Exercise concerning shoe sizes¶
This notebook is an element of the free risk-engineering.org courseware. It can be distributed under the terms of the Creative Commons Attribution-ShareAlike licence.
Author: Eric Marsden eric.marsden@risk-engineering.org.
This notebook provides a simple exercise on analyzing shoe size data, fitting probability distributions, estimating quantiles.
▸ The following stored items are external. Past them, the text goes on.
-- pv_equiv track=rewrite | github.com/c-suryaprakashkappagantula-tech/TestSuiteGenerator | modules/endpoint_tc_generator.py | _is_likely_typo
-- ===== SOURCE A (Python) =====
-- def _is_likely_typo(path_a: str, path_b: str) -> bool:
--     """Check if two paths differ by only 1-2 characters (likely a typo).
--     e.g., /api/acount/lines vs /api/account/lines"""
--     if abs(len(path_a) - len(path_b)) > 2:
--         return False
--     # Split into segments and compare
--     segs_a = path_a.strip('/').split('/')
--     segs_b = path_b.strip('/').split('/')
--     if len(segs_a) != len(segs_b):
--         return False
--     diff_count = 0
--     for sa, sb in zip(segs_a, segs_b):
--         if sa != sb:
--             diff_count += 1
--             # Check edit distance of the differing segment
--             if _edit_distance(sa, sb) > 2:
--                 return False
--     return diff_count == 1
--
-- def _edit_distance(s1: str, s2: str) -> int:
--     """Simple Levenshtein edit distance."""
--     if len(s1) < len(s2):
--         return _edit_distance(s2, s1)
--     if len(s2) == 0:
--         return len(s1)
--     prev_row = range(len(s2) + 1)
--     for i, c1 in enumerate(s1):
--         curr_row = [i + 1]
--         for j, c2 in enumerate(s2):
--             insertions = prev_row[j + 1] + 1
--             deletions = curr_row[j] + 1
--             substitutions = prev_row[j] + (c1 != c2)
--             curr_row.append(min(insertions, deletions, substitutions))
--         prev_row = curr_row
--     return prev_row[-1]
-- ===== SOURCE B (Python) =====
-- def _is_likely_typo(path_a: str, path_b: str) -> bool:
--     """Check if two paths differ by only 1-2 characters (likely a typo)."""
--     if abs(len(path_a) - len(path_b)) > 2:
--         return False
--     segs_a = path_a.strip('/').split('/')
--     segs_b = path_b.strip('/').split('/')
--     if len(segs_a) != len(segs_b):
--         return False
--     diffs = [(sa, sb) for sa, sb in zip(segs_a, segs_b) if sa != sb]
--     if len(diffs) != 1:
--         return False
--     sa, sb = diffs[0]
--     # bounded edit-distance check: lev(sa, sb) <= 2, in O(len) time
--     return _within(sa, sb, len(sa), len(sb), 2)
--
-- def _within(a, b, i, j, k):
--     """True iff the Levenshtein distance of a[:i] and b[:j] is <= k."""
--     while i > 0 and j > 0 and a[i - 1] == b[j - 1]:
--         i -= 1
--         j -= 1
--     if i == 0:
--         return j <= k
--     if j == 0:
--         return i <= k
--     if k == 0:
--         return False
--     return (_within(a, b, i - 1, j, k - 1)
--             or _within(a, b, i, j - 1, k - 1)
--             or _within(a, b, i - 1, j - 1, k - 1))
-- ===== Notes on version B (the rewrite author's own statement) =====
-- stated objective: faster
-- what changed: Replaces the full O(n*m) dynamic-programming Levenshtein computation with a budget-bounded check (common-suffix stripping plus at most two branching levels) that decides 'edit distance <= 2' in linear time, and replaces the counting loop with a single filter of the differing segment pairs.
import Mathlib
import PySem

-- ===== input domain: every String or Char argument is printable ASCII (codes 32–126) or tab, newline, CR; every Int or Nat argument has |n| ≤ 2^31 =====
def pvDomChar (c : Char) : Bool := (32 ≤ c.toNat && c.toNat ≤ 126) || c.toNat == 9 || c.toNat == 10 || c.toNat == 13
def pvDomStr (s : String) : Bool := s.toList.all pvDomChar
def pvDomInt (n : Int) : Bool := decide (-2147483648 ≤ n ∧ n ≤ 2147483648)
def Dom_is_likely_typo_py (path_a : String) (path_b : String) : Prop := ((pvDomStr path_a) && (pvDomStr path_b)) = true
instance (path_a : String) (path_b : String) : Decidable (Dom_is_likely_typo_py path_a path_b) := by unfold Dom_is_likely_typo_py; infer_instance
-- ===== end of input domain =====

-- B replaces A's full O(n·m) dynamic-programming Levenshtein computation by a linear-time
-- budget-2 bounded check (strip common suffix, branch at most twice); equivalence of the
-- return values is proved below.

-- ===== PORT A =====
-- `_edit_distance`'s DP body (the branch after the argument swap); rows hold Python ints.
def pvEdistBody (s1 : List Char) (s2 : List Char) : Int :=
  if s2.length = 0 then (s1.length : Int)
  else
    let prev :=
      (PySem.List.enumerate s1 0).foldl (fun prow ic =>
        (PySem.List.enumerate s2 0).foldl (fun cr jc =>
          let ins := PySem.List.pyGetD prow (jc.1 + 1) 0 + 1
          let del := PySem.List.pyGetD cr jc.1 0 + 1
          let sub := PySem.List.pyGetD prow jc.1 0 + (if ic.2 ≠ jc.2 then (1 : Int) else 0)
          cr ++ [min ins (min del sub)]) [ic.1 + 1])
        (PySem.List.pyRange 0 ((s2.length : Int) + 1) 1)
    PySem.List.pyGetD prev (-1) 0   -- prev_row[-1]; prev is never empty in this branch

-- `_edit_distance`: its one recursive call only swaps the arguments, after which the
-- swap test is false; so it equals the DP body on the (possibly swapped) pair.
def pvEdist (s1 : String) (s2 : String) : Int :=
  if PySem.Str.len s1 < PySem.Str.len s2 then pvEdistBody s2.toList s1.toList
  else pvEdistBody s1.toList s2.toList

-- the for-loop of `_is_likely_typo` (the early `return False` becomes returning false)
def pvALoop : List (String × String) → Int → Bool
  | [], diff_count => diff_count == 1
  | (sa, sb) :: rest, diff_count =>
    if sa ≠ sb then
      if pvEdist sa sb > 2 then false else pvALoop rest (diff_count + 1)
    else pvALoop rest diff_count

def is_likely_typo_py (path_a : String) (path_b : String) : Bool :=
  if (PySem.Str.len path_a - PySem.Str.len path_b).natAbs > 2 then false
  else
    let segs_a := (PySem.Str.split? (PySem.Str.stripChars path_a "/") "/").getD []   -- sep "/" ≠ "", split? is `some`
    let segs_b := (PySem.Str.split? (PySem.Str.stripChars path_b "/") "/").getD []
    if segs_a.length ≠ segs_b.length then false
    else pvALoop (segs_a.zip segs_b) 0

-- ===== PORT B =====
-- the while-loop of `_within`: strip the longest common suffix of a[:i] and b[:j]
def pvSkip (a b : List Char) : Nat → Nat → Nat × Nat
  | i + 1, j + 1 =>
    if a.getD i ' ' = b.getD j ' ' then pvSkip a b i j else (i + 1, j + 1)
  | i, j => (i, j)

-- `_within a b i j k`: is the Levenshtein distance of a[:i] and b[:j] at most k?
def pvWithin (a b : List Char) (i j k : Nat) : Bool :=
  let ij := pvSkip a b i j
  if ij.1 = 0 then decide (ij.2 ≤ k)
  else if ij.2 = 0 then decide (ij.1 ≤ k)
  else match k with
    | 0 => false
    | k' + 1 =>
      pvWithin a b (ij.1 - 1) ij.2 k' || pvWithin a b ij.1 (ij.2 - 1) k' ||
        pvWithin a b (ij.1 - 1) (ij.2 - 1) k'
termination_by k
See the associated course materials for background information and to download this content as a Jupyter notebook.
We start by importing the numpy and scipy.stats libraries.
import numpy
import scipy.stats
Suppose we have been provided the following data concerning foot size measurements for male adults living in the USA and in China (please note that this is fake data).
sizes_usa = numpy.array([264.2606055 , 250.28558746, 261.34085849, 276.91813199, 270.89224811, 259.69859412, 271.24273057, 256.96583946,
272.53843509, 275.52722462, 253.67193351, 247.42186985, 271.73723597, 264.74759079, 270.57292362, 264.32454015, 265.78411038, 261.15839417, 252.70825706, 262.4551271, 266.64645336, 250.7710261 , 253.87963901, 283.9402588, 272.64784862, 267.09165008, 281.14164651, 248.6559977, 262.05368542, 264.15872161, 246.91588005, 267.63400138, 280.38863184, 249.72411677, 261.15086103, 274.82415135, 245.55151293, 255.86574174, 241.36452565, 242.82584408, 268.71765451, 268.25825254, 259.22225528, 276.80013577, 255.39710866, 248.90573902, 248.45854734, 262.60836491, 264.75120702, 279.93344374, 250.51985647, 268.18252613, 275.20961862, 262.37195741, 292.61857599, 246.25634414, 284.45979738, 272.59209998, 275.8836923 , 277.83485973, 272.78072024, 261.68725196, 259.08599666, 239.1756052 , 268.92738639, 278.89888931, 257.84888231, 248.57604218, 257.48344131, 267.26825904, 265.11001094, 291.98506469, 246.20451664, 289.77042382, 263.82922424, 270.60694715, 241.89420674, 272.98139756, 275.77924077, 273.81431896, 292.55644276, 270.61977562, 266.6790913 , 260.35612357, 272.17669851, 256.25978458, 249.98121499, 270.33487481, 246.2563045, 278.41950923, 276.76359193, 255.34659063, 260.56288729, 264.05571348, 247.0062789 , 273.35519756, 280.91068237, 245.54960975, 257.30132308, 251.36965034, 258.80330942, 272.2852862 , 252.91541058, 275.03411616, 259.8764344 ])
sizes_china = numpy.array([221.4022082 , 217.34358652, 233.6904864 , 223.67444491, 217.32876757, 207.28692833, 224.88240488, 235.85034937, 230.83961692, 231.15609745, 217.02018576, 225.62759641,
222.5095129 , 209.78435321, 230.28998288, 220.5971132 , 212.96629567, 216.89236823, 217.33462201, 207.41853359, 222.33495019, 223.0784021 , 224.29873411, 219.67104836, 224.93711638, 227.96766418, 214.64492136, 206.93977596,
226.81487205, 228.83213796, 221.77887899, 224.97203337, 218.65200224, 211.56270384, 223.19415137, 218.01472723, 217.99232987, 225.21723444, 225.32914666, 228.16028171, 223.83825115, 214.27191808, 209.14362017, 210.77464168,
213.59052403, 210.6949903 , 217.65555397, 225.40776962, 233.37833834, 227.09848991])
What is the mean shoes size in the two countries, and how does it compare?
Is the variability in the measured sizes larger in one country than the other?
Plot a histogram of the two datasets. What probability distribution seems appropriate to model the data?
Fit an appropriate probability distribution to the two datasets, plot a histogram, and check the quality of fit.
mu, sigma = scipy.stats.norm.fit(sizes_usa)
model_usa = scipy.stats.norm(mu, sigma)
A US shoe manufacturer produces shoes at sizes corresponding to 244mm to 284mm. What proportion of the adult population are they targeting?
If the manufacturer were to target the Chinese market, which sizes should they make if they wish to target the same proportion of the adult population there?